• Extracted data:
━━━━━━━━━━
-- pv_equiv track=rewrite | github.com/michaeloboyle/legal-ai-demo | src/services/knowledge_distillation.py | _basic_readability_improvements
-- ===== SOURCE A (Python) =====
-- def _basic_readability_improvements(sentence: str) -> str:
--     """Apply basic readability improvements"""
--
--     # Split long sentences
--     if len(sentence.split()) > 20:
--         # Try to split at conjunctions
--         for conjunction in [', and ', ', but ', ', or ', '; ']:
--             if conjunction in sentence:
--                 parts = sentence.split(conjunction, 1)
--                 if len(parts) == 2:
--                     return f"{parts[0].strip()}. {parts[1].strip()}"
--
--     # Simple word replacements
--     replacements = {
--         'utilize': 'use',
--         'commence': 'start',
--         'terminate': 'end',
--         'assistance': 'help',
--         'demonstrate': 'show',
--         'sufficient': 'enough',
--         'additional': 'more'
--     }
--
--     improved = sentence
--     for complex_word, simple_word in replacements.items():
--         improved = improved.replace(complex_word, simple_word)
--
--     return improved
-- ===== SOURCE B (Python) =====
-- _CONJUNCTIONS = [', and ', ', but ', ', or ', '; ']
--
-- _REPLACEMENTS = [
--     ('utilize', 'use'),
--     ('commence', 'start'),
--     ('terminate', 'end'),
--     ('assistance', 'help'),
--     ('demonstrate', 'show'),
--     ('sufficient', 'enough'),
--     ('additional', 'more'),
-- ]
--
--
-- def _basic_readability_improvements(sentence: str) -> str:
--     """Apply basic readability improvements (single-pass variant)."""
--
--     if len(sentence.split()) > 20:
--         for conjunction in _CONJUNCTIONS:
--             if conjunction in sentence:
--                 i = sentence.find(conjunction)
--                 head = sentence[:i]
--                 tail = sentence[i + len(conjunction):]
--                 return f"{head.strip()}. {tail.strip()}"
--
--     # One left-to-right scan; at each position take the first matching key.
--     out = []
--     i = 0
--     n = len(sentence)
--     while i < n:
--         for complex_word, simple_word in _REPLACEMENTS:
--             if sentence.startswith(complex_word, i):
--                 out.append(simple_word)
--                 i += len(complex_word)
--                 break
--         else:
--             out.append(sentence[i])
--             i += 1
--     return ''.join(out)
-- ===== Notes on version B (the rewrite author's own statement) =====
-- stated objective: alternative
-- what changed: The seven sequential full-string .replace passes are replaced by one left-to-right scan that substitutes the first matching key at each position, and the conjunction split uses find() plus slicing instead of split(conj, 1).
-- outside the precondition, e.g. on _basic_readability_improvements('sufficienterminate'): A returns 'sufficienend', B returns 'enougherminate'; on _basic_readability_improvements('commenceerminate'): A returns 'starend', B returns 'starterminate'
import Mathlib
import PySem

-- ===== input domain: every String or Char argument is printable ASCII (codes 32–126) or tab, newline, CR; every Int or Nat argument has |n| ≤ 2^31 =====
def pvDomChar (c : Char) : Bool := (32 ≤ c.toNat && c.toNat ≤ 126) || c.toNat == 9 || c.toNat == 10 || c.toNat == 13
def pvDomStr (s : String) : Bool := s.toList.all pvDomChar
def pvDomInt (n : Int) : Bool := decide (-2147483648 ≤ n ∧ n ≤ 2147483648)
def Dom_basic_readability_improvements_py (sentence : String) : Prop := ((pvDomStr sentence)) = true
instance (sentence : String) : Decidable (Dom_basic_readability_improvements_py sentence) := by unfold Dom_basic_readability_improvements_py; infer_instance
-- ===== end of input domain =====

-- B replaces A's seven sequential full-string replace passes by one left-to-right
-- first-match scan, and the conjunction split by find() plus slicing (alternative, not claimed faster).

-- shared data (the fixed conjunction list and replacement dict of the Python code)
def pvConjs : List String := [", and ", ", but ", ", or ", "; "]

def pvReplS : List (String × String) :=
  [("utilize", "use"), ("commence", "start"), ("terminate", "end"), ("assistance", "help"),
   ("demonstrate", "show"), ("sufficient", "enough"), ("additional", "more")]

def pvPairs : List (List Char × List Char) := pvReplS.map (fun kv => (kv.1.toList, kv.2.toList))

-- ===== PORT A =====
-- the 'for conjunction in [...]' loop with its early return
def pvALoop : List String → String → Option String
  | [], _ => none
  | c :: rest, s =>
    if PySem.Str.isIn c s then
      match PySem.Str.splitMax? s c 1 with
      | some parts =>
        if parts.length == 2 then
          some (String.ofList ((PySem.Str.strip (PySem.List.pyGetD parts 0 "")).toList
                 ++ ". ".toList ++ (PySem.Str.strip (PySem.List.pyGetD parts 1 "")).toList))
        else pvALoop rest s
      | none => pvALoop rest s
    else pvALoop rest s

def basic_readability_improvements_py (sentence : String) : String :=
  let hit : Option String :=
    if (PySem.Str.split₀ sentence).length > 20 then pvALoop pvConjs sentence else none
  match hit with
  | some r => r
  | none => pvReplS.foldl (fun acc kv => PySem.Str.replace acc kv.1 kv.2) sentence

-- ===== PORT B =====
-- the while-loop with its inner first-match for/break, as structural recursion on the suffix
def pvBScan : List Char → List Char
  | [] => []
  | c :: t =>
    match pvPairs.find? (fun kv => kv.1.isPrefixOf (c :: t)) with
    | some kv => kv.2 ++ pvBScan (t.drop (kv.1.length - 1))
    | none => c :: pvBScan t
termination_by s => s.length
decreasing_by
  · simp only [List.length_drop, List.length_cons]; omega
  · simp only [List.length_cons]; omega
━━━━━━━━━━
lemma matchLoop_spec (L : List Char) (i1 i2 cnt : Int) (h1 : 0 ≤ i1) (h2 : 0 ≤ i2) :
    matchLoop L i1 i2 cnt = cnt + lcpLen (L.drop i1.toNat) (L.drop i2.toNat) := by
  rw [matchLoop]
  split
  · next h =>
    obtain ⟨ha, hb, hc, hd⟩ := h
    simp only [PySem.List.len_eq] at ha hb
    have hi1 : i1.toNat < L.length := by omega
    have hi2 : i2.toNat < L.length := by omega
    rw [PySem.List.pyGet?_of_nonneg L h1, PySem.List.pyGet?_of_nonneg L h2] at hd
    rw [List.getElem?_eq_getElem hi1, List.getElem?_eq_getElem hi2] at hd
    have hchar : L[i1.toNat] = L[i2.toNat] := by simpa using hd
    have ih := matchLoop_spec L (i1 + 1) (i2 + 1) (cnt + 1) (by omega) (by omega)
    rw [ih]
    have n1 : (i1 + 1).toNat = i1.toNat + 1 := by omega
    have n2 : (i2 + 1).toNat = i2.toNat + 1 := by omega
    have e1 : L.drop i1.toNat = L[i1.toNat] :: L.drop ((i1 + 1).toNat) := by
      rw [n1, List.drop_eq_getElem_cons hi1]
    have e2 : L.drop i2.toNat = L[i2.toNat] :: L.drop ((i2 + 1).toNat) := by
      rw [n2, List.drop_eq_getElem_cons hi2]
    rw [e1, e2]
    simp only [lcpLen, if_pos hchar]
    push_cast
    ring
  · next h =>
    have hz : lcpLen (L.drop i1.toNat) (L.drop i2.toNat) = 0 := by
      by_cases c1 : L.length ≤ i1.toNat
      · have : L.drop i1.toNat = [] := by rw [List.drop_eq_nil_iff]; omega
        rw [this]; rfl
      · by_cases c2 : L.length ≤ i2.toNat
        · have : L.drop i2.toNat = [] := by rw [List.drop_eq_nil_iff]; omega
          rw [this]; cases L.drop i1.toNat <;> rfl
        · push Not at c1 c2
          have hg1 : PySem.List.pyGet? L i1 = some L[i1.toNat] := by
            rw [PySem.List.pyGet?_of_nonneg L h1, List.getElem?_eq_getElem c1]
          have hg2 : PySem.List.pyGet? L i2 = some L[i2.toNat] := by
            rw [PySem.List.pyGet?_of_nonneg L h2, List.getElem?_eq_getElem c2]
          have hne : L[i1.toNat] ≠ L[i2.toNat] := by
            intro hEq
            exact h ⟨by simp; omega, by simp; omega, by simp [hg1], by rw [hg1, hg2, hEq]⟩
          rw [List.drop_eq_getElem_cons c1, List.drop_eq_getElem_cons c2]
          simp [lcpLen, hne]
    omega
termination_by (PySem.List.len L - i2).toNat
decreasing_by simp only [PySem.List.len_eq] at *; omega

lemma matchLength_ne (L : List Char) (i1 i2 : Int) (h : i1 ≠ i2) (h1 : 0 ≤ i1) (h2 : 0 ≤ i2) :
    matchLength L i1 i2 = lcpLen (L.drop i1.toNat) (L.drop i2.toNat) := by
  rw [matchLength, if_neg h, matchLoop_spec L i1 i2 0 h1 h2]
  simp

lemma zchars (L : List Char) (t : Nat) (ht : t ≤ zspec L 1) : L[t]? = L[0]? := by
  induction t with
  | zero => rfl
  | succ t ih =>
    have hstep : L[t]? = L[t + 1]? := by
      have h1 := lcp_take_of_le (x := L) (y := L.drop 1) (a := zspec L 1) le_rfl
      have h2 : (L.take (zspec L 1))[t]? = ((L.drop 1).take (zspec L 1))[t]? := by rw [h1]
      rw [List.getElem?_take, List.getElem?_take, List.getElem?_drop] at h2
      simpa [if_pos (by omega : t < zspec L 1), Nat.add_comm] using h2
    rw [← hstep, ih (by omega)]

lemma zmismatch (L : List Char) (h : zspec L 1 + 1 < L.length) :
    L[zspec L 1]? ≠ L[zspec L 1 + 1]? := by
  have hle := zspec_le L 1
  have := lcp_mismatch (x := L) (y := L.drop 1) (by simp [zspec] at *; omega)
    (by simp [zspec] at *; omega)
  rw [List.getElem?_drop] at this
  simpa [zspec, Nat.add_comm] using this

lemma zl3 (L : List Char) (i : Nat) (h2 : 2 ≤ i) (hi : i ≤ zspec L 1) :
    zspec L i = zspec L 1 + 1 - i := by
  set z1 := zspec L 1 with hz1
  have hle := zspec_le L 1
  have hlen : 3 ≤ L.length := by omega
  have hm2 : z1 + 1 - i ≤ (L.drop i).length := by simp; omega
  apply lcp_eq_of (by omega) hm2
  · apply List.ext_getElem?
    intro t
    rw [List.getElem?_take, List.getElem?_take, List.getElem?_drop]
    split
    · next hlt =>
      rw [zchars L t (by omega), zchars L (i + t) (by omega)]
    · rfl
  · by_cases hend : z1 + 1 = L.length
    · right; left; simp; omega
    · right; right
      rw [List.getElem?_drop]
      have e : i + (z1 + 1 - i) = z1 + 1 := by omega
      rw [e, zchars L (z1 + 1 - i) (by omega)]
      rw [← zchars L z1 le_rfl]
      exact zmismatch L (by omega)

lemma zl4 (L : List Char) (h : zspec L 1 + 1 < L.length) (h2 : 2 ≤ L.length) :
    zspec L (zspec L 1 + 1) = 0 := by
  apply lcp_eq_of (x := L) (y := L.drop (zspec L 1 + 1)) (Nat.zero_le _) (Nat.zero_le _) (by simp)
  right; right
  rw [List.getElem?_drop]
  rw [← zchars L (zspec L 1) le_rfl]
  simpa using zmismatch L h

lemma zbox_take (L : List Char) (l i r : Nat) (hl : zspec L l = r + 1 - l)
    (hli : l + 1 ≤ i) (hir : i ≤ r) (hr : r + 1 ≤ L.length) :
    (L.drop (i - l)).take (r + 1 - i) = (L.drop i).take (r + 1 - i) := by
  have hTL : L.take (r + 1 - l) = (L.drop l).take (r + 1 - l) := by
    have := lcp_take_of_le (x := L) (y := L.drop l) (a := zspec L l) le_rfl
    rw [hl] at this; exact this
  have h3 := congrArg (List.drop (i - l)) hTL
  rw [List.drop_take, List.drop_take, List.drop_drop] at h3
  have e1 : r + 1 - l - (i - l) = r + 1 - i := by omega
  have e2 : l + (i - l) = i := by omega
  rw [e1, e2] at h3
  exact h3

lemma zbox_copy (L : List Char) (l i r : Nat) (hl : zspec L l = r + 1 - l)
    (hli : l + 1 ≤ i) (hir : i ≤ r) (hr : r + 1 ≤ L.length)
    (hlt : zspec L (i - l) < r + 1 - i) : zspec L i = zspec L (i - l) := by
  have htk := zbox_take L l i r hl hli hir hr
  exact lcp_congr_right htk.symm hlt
━━━━━━━━━━
• What you should do:
The range runs from the line above containing "have htk := zbox_take L l i r hl hli hir hr" to the line containing "exact lcp_congr_right htk.symm hlt", inclusive. Restate those lines word for word and no others.

• Response to this task:
  have htk := zbox_take L l i r hl hli hir hr
  exact lcp_congr_right htk.symm hlt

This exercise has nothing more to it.